◆ **What to produce**
Print, from the listing below, the lines starting at the line containing "[BEq α] [LawfulBEq" and ending at the line containing "hfb⟩, ⟨t, ht, hft⟩⟩", exactly as they stand, and print nothing else.

◆ **Records shown**
* * * * * * *
-- pv_equiv track=rewrite | github.com/ali-dfinity/ic-cargo-to-bazel-utils | bazel.py | is_bazelized_test
-- ===== SOURCE A (Python) =====
-- def is_bazelized_test(package_name, data):
--     crate_name = package_name.replace('-', '_')
--
--     binaries_or_libs = [
--         x for x in data if x.get('rule') in ['rust_library', 'rust_binary']
--     ]
--     tests_or_suites = [
--         x for x in data if x.get('rule') in ['rust_test', 'rust_test_suite']
--     ]
--     for test in tests_or_suites:
--         test_crate = test.get('crate')
--         if test_crate is None:
--             continue
--         test_crate = test_crate.replace(':', '')
--         for bin in binaries_or_libs:
--             if test_crate == bin.get('name') and crate_name in [bin.get('name'), bin.get('crate_name')]:
--                 return True
--
--     return False
-- ===== SOURCE B (Python) =====
-- def is_bazelized_test(package_name, data):
--     crate_name = package_name.replace('-', '_')
--     qualifying_names = {
--         x['name']
--         for x in data
--         if x.get('rule') in ('rust_library', 'rust_binary')
--         and 'name' in x
--         and crate_name in (x.get('name'), x.get('crate_name'))
--     }
--     test_crates = {
--         x['crate'].replace(':', '')
--         for x in data
--         if x.get('rule') in ('rust_test', 'rust_test_suite')
--         and x.get('crate') is not None
--     }
--     return not qualifying_names.isdisjoint(test_crates)
-- ===== Notes on version B (the rewrite author's own statement) =====
-- stated objective: simpler
-- what changed: Replaces A's nested test-by-binary scan (with early return) by two independent set comprehensions over data (qualifying binary/library names, stripped test crate names) and a single set-disjointness check.
import Mathlib
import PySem

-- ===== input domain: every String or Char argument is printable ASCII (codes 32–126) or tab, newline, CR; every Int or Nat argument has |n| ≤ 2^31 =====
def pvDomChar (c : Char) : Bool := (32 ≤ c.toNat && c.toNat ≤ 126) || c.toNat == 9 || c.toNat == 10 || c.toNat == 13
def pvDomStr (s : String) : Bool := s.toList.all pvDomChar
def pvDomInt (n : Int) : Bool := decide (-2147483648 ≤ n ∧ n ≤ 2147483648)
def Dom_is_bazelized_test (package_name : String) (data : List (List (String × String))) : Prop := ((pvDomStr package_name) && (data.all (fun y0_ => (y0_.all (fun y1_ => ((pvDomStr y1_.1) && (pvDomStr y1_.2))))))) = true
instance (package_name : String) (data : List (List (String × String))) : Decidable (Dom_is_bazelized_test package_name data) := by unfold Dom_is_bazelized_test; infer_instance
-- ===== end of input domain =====

-- B replaces A's nested test-by-binary scan with two set comprehensions over data
-- and a single set-disjointness check (objective: simpler).

-- ===== PORT A =====
-- x.get(k) on a row dict (association list, first match)
def isbA_get (row : List (String × String)) (k : String) : Option String :=
  (PySem.Dict.mk row).get? k

-- inner 'for bin in binaries_or_libs: … return True'
def isbA_inner (crate_name test_crate : String) (bins : List (List (String × String))) : Bool :=
  match bins with
  | [] => false
  | bin :: rest =>
    if some test_crate = isbA_get bin "name" ∧
        (some crate_name = isbA_get bin "name" ∨ some crate_name = isbA_get bin "crate_name") then
      true
    else isbA_inner crate_name test_crate rest

-- outer 'for test in tests_or_suites: …'
def isbA_outer (crate_name : String) (bins tests : List (List (String × String))) : Bool :=
  match tests with
  | [] => false
  | t :: rest =>
    match isbA_get t "crate" with
    | none => isbA_outer crate_name bins rest
    | some tc =>
      if isbA_inner crate_name (PySem.Str.replace tc ":" "") bins then true
      else isbA_outer crate_name bins rest

def is_bazelized_test (package_name : String) (data : List (List (String × String))) : Bool :=
  let crate_name := PySem.Str.replace package_name "-" "_"
  let binaries_or_libs := data.filter
    (fun x => isbA_get x "rule" = some "rust_library" ∨ isbA_get x "rule" = some "rust_binary")
  let tests_or_suites := data.filter
    (fun x => isbA_get x "rule" = some "rust_test" ∨ isbA_get x "rule" = some "rust_test_suite")
  isbA_outer crate_name binaries_or_libs tests_or_suites

-- ===== PORT B =====
def isbB_get (row : List (String × String)) (k : String) : Option String :=
  (PySem.Dict.mk row).get? k

def is_bazelized_test_alt (package_name : String) (data : List (List (String × String))) : Bool :=
  let crate_name := PySem.Str.replace package_name "-" "_"
  let qualifying_names : PySem.Set String := PySem.Set.ofList
    (data.filterMap (fun x =>
      if (isbB_get x "rule" = some "rust_library" ∨ isbB_get x "rule" = some "rust_binary") ∧
          (isbB_get x "name" = some crate_name ∨ isbB_get x "crate_name" = some crate_name) then
        isbB_get x "name"
      else none))
  let test_crates : PySem.Set String := PySem.Set.ofList
    (data.filterMap (fun x =>
      if isbB_get x "rule" = some "rust_test" ∨ isbB_get x "rule" = some "rust_test_suite" then
        (isbB_get x "crate").map (fun c => PySem.Str.replace c ":" "")
      else none))
  !(PySem.Set.isdisjoint qualifying_names test_crates)

-- ===== PRECONDITION & SPEC =====
def Spec_is_bazelized_test (package_name : String) (data : List (List (String × String))) (out : Bool) : Prop := out = is_bazelized_test_alt package_name data
instance (package_name : String) (data : List (List (String × String))) (out : Bool) : Decidable (Spec_is_bazelized_test package_name data out) := by unfold Spec_is_bazelized_test; infer_instance

-- ===== CLAIM (what is proved, stated in full; the proofs are below) =====
def Claim_equal_is_bazelized_test : Prop := ∀ (package_name : String) (data : List (List (String × String))), Dom_is_bazelized_test package_name data → Spec_is_bazelized_test package_name data (is_bazelized_test package_name data)

-- ===== LEMMAS AND PROOFS =====

theorem isbB_get_eq (r : List (String × String)) (k : String) : isbB_get r k = isbA_get r k := rfl

theorem isbA_inner_iff (crate tc : String) (bins : List (List (String × String))) :
    isbA_inner crate tc bins = true ↔
      ∃ b ∈ bins, some tc = isbA_get b "name" ∧
        (some crate = isbA_get b "name" ∨ some crate = isbA_get b "crate_name") := by
  induction bins with
  | nil => simp [isbA_inner]
  | cons b rest ih =>
    simp only [isbA_inner]
    split_ifs with h
    · exact iff_of_true rfl ⟨b, by simp, h⟩
    · rw [ih]
      constructor
      · rintro ⟨b', hb', hc⟩; exact ⟨b', List.mem_cons_of_mem _ hb', hc⟩
      · rintro ⟨b', hb', hc⟩
        rcases List.mem_cons.mp hb' with rfl | hb'
        · exact absurd hc h
        · exact ⟨b', hb', hc⟩

theorem isbA_outer_iff (crate : String) (bins tests : List (List (String × String))) :
    isbA_outer crate bins tests = true ↔
      ∃ t ∈ tests, ∃ tc, isbA_get t "crate" = some tc ∧
        isbA_inner crate (PySem.Str.replace tc ":" "") bins = true := by
  induction tests with
  | nil => simp [isbA_outer]
  | cons t rest ih =>
    rw [show isbA_outer crate bins (t :: rest) =
          (match isbA_get t "crate" with
            | none => isbA_outer crate bins rest
            | some tc =>
              if isbA_inner crate (PySem.Str.replace tc ":" "") bins then true
              else isbA_outer crate bins rest) from rfl]
    cases hg : isbA_get t "crate" with
    | none =>
      show isbA_outer crate bins rest = true ↔ _
      rw [ih]
      constructor
      · rintro ⟨x, hx, hc⟩; exact ⟨x, List.mem_cons_of_mem _ hx, hc⟩
      · rintro ⟨x, hx, tc, htc, hc⟩
        rcases List.mem_cons.mp hx with rfl | hx
        · rw [hg] at htc; cases htc
        · exact ⟨x, hx, tc, htc, hc⟩
    | some tc =>
      show (if isbA_inner crate (PySem.Str.replace tc ":" "") bins then true
            else isbA_outer crate bins rest) = true ↔ _
      split_ifs with h
      · exact iff_of_true rfl ⟨t, by simp, tc, hg, h⟩
      · rw [ih]
        constructor
        · rintro ⟨x, hx, hc⟩; exact ⟨x, List.mem_cons_of_mem _ hx, hc⟩
        · rintro ⟨x, hx, tc', htc', hc⟩
          rcases List.mem_cons.mp hx with rfl | hx
          · rw [hg] at htc'; cases htc'; exact absurd hc h
          · exact ⟨x, hx, tc', htc', hc⟩

-- the existential both programs decide
def isbExists (crate : String) (data : List (List (String × String))) : Prop :=
  ∃ t ∈ data,
    (isbA_get t "rule" = some "rust_test" ∨ isbA_get t "rule" = some "rust_test_suite") ∧
    ∃ tc, isbA_get t "crate" = some tc ∧
    ∃ b ∈ data,
      (isbA_get b "rule" = some "rust_library" ∨ isbA_get b "rule" = some "rust_binary") ∧
      isbA_get b "name" = some (PySem.Str.replace tc ":" "") ∧
      (isbA_get b "name" = some crate ∨ isbA_get b "crate_name" = some crate)

theorem isbA_iff (pn : String) (data : List (List (String × String))) :
    is_bazelized_test pn data = true ↔ isbExists (PySem.Str.replace pn "-" "_") data := by
  unfold is_bazelized_test isbExists
  rw [isbA_outer_iff]
  constructor
  · rintro ⟨t, ht, tc, htc, hin⟩
    rw [isbA_inner_iff] at hin
    obtain ⟨b, hb, h1, h2⟩ := hin
    rw [List.mem_filter] at ht hb
    refine ⟨t, ht.1, by simpa using ht.2, tc, htc, b, hb.1, by simpa using hb.2, h1.symm, ?_⟩
    rcases h2 with h | h
    · exact Or.inl h.symm
    · exact Or.inr h.symm
  · rintro ⟨t, ht, hrt, tc, htc, b, hb, hrb, h1, h2⟩
    refine ⟨t, List.mem_filter.mpr ⟨ht, by simpa using hrt⟩, tc, htc, ?_⟩
    rw [isbA_inner_iff]
    refine ⟨b, List.mem_filter.mpr ⟨hb, by simpa using hrb⟩, h1.symm, ?_⟩
    rcases h2 with h | h
    · exact Or.inl h.symm
    · exact Or.inr h.symm

theorem not_isdisjoint_iff {α : Type} [BEq α] [LawfulBEq α] (s t : PySem.Set α) :
    (!(PySem.Set.isdisjoint s t)) = true ↔ ∃ x ∈ s, x ∈ t := by
  rw [Bool.not_eq_true']
  constructor
  · intro h
    by_contra hno
    push Not at hno
    have hd : PySem.Set.isdisjoint s t = true := (PySem.Set.isdisjoint_iff s t).mpr hno
    rw [hd] at h; cases h
  · rintro ⟨x, hxs, hxt⟩
    cases h : PySem.Set.isdisjoint s t with
    | false => rfl
    | true => exact absurd hxt ((PySem.Set.isdisjoint_iff s t).mp h x hxs)

theorem isbB_iff (pn : String) (data : List (List (String × String))) :
    is_bazelized_test_alt pn data = true ↔ isbExists (PySem.Str.replace pn "-" "_") data := by
  unfold is_bazelized_test_alt
  rw [not_isdisjoint_iff]
  simp only [PySem.Set.mem_ofList, List.mem_filterMap, isbB_get_eq]
  constructor
  · rintro ⟨n, ⟨b, hb, hfb⟩, ⟨t, ht, hft⟩⟩
    split_ifs at hfb with hcb
    · split_ifs at hft with hct
      · cases hg : isbA_get t "crate" with
        | none => rw [hg] at hft; cases hft
        | some tc =>
          rw [hg] at hft
          simp only [Option.map_some] at hft
          cases hft
          exact ⟨t, ht, hct, tc, hg, b, hb, hcb.1, hfb, hcb.2⟩
  · rintro ⟨t, ht, hct, tc, hg, b, hb, hrb, h1, h2⟩
    refine ⟨PySem.Str.replace tc ":" "", ⟨b, hb, ?_⟩, ⟨t, ht, ?_⟩⟩
    · rw [if_pos ⟨hrb, h2⟩]; exact h1
    · rw [if_pos hct, hg]; rfl

-- ===== VERDICT (by name: the statement is the Claim_ definition above) =====
theorem is_bazelized_test_spec : Claim_equal_is_bazelized_test := by
  intro pn data _
  unfold Spec_is_bazelized_test
  cases hA : is_bazelized_test pn data with
  | true => exact ((isbB_iff pn data).mpr ((isbA_iff pn data).mp hA)).symm
  | false =>
    cases hB : is_bazelized_test_alt pn data with
    | true => exact hA.symm.trans ((isbA_iff pn data).mpr ((isbB_iff pn data).mp hB))
    | false => rfl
* * * * * * *
◆ **Answer section**
theorem not_isdisjoint_iff {α : Type} [BEq α] [LawfulBEq α] (s t : PySem.Set α) :
    (!(PySem.Set.isdisjoint s t)) = true ↔ ∃ x ∈ s, x ∈ t := by
  rw [Bool.not_eq_true']
  constructor
  · intro h
    by_contra hno
    push Not at hno
    have hd : PySem.Set.isdisjoint s t = true := (PySem.Set.isdisjoint_iff s t).mpr hno
    rw [hd] at h; cases h
  · rintro ⟨x, hxs, hxt⟩
    cases h : PySem.Set.isdisjoint s t with
    | false => rfl
    | true => exact absurd hxt ((PySem.Set.isdisjoint_iff s t).mp h x hxs)

theorem isbB_iff (pn : String) (data : List (List (String × String))) :
    is_bazelized_test_alt pn data = true ↔ isbExists (PySem.Str.replace pn "-" "_") data := by
  unfold is_bazelized_test_alt
  rw [not_isdisjoint_iff]
  simp only [PySem.Set.mem_ofList, List.mem_filterMap, isbB_get_eq]
  constructor
  · rintro ⟨n, ⟨b, hb, hfb⟩, ⟨t, ht, hft⟩⟩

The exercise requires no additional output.